I enjoyed the article, but I think arguing against the point without
questioning the underlying assumptions takes effort and attention away from
building the future rather than reassuring those who are scared of it.

------
ippisl
The article claims that "Over 400,000 new jobs have been created by Apple’s
App store.", but that's just shoddy accounting. What about mcdonalds in europe
installing thousands of touch screen replacing cashiers and the tons of other
apps that replace people, does that go into that accounting ?

And what about the intense price competition between workers that online,
global platforms create ?

Will those 2 million needed technical jobs cause more job losses ?
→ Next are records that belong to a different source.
-- pv_equiv track=rewrite | github.com/symbat28/labss2025 | lab3/1.py | spy_games
-- ===== SOURCE A (Python) =====
-- def spy_games(num):
--     n=[0,0,7]
--     for x in num:
--         if x==n[0]:
--             n.pop(0)
--         if not n:
--             return True
--     return False
-- ===== SOURCE B (Python) =====
-- def spy_games(num):
--     zeros = 0
--     for x in num:
--         if x == 0:
--             zeros += 1
--         elif x == 7 and zeros >= 2:
--             return True
--     return False
-- ===== Notes on version B (the rewrite author's own statement) =====
-- stated objective: simpler
-- what changed: Replaces A's mutable pending-target list (popping matched heads of [0,0,7]) with the characterization 'some 7 is preceded by at least two 0s': a single integer counter of zeros seen so far, returning True at the first 7 with counter >= 2.
import Mathlib
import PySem

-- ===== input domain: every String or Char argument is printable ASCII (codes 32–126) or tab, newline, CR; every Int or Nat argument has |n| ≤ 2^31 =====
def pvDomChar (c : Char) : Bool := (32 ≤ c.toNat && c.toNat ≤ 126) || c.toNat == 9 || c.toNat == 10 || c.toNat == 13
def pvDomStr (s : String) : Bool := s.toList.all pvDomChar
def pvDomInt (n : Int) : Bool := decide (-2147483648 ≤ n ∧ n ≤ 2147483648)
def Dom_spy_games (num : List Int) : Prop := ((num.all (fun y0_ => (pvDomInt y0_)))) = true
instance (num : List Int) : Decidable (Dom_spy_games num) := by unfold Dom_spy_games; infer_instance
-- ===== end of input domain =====

-- B drops A's mutable pending-target list for a zero counter: true iff some 7 has ≥ 2 zeros before it (simpler).

-- ===== PORT A =====
-- A's loop over num with the mutable list n of remaining targets; n is never empty
-- when n[0] is read (A returns True the moment n empties), so head? is exact here.
def spyGoA (n : List Int) (num : List Int) : Bool :=
  match num with
  | [] => false
  | x :: xs =>
    let n' := if n.head? = some x then n.tail else n
    if n'.isEmpty then true else spyGoA n' xs

def spy_games (num : List Int) : Bool := spyGoA [0, 0, 7] num

-- ===== PORT B =====
-- B's loop with its zeros counter (a nonnegative Python int, hence Nat).
def spyGoB (zeros : Nat) (num : List Int) : Bool :=
  match num with
  | [] => false
  | x :: xs =>
    if x = 0 then spyGoB (zeros + 1) xs
    else if x = 7 ∧ 2 ≤ zeros then true
    else spyGoB zeros xs

def spy_games_alt (num : List Int) : Bool := spyGoB 0 num

-- ===== PRECONDITION & SPEC =====
def Spec_spy_games (num : List Int) (out : Bool) : Prop := out = spy_games_alt num
instance (num : List Int) (out : Bool) : Decidable (Spec_spy_games num out) := by unfold Spec_spy_games; infer_instance

-- ===== CLAIM (what is proved, stated in full; the proofs are below) =====
def Claim_equal_spy_games : Prop := ∀ (num : List Int), Dom_spy_games num → Spec_spy_games num (spy_games num)

-- ===== LEMMAS AND PROOFS =====

-- A's remaining-target list as a function of B's zero count
def spySt : Nat → List Int
  | 0 => [0, 0, 7]
  | 1 => [0, 7]
  | _ + 2 => [7]

theorem spySt_ge_two {z : Nat} (h : 2 ≤ z) : spySt z = [7] := by
  match z, h with
  | n + 2, _ => rfl

theorem spyGoA_eq_goB (num : List Int) :
    ∀ z : Nat, spyGoA (spySt z) num = spyGoB z num := by
  induction num with
  | nil => intro z; cases z with
    | zero => rfl
    | succ n => cases n <;> rfl
  | cons x xs ih =>
    intro z
    match z with
    | 0 =>
      by_cases hx : x = 0
      · subst hx
        simpa [spyGoA, spySt, spyGoB] using ih 1
      · have h7 : ¬ (x = 7 ∧ 2 ≤ (0 : Nat)) := by rintro ⟨_, h⟩; omega
        have hx' : ((0 : Int) = x) = False := by simp [eq_comm, hx]
        simpa [spyGoA, spySt, spyGoB, hx, h7, hx'] using ih 0
    | 1 =>
      by_cases hx : x = 0
      · subst hx
        simpa [spyGoA, spySt, spyGoB] using ih 2
      · have h7 : ¬ (x = 7 ∧ 2 ≤ (1 : Nat)) := by rintro ⟨_, h⟩; omega
        have hx' : ((0 : Int) = x) = False := by simp [eq_comm, hx]
        simpa [spyGoA, spySt, spyGoB, hx, h7, hx'] using ih 1
    | n + 2 =>
      by_cases hx : x = 7
      · subst hx
        simp [spyGoA, spySt, spyGoB]
      · by_cases hx0 : x = 0
        · subst hx0
          have := ih (n + 3)
          rw [spySt_ge_two (by omega)] at this
          simpa [spyGoA, spySt, spyGoB] using this
        · have h7 : ¬ (x = 7 ∧ 2 ≤ n + 2) := by rintro ⟨h, _⟩; exact hx h
          have hx7 : ((7 : Int) = x) = False := by simp [eq_comm, hx]
          have hx0' : ((0 : Int) = x) = False := by simp [eq_comm, hx0]
          simpa [spyGoA, spySt, spyGoB, hx0, hx, h7, hx7, hx0'] using ih (n + 2)

-- ===== VERDICT (by name: the statement is the Claim_ definition above) =====
theorem spy_games_spec : Claim_equal_spy_games := by
  intro num _
  unfold Spec_spy_games spy_games spy_games_alt
  simpa [spySt] using spyGoA_eq_goB num 0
My problem with this article is that it tries to create a rosy picture of a
big change our economy is going throught, while in reality we just don't know
how things are going to turn out,whether we will have enough jobs for
everyone, and how rough and long the transition period is going to be, and it
does so just to sell a product(which might be valuable).

It's just like reading medical research done by pharmaceutical companies.

------
carterschonwald
first:good job Nick (long time friend)! Also Elli, though we've never chatted.

I think the meta pattern of the examples in the article are in some ways
examples of startups that are creating "market-like" mechanisms for more
effectively helping businesses and people. Hireart's doing that from the lens
of jobs/candidate search, and the education startups are allowing people to
spend the coin of time into investing in their own knowledge/skills.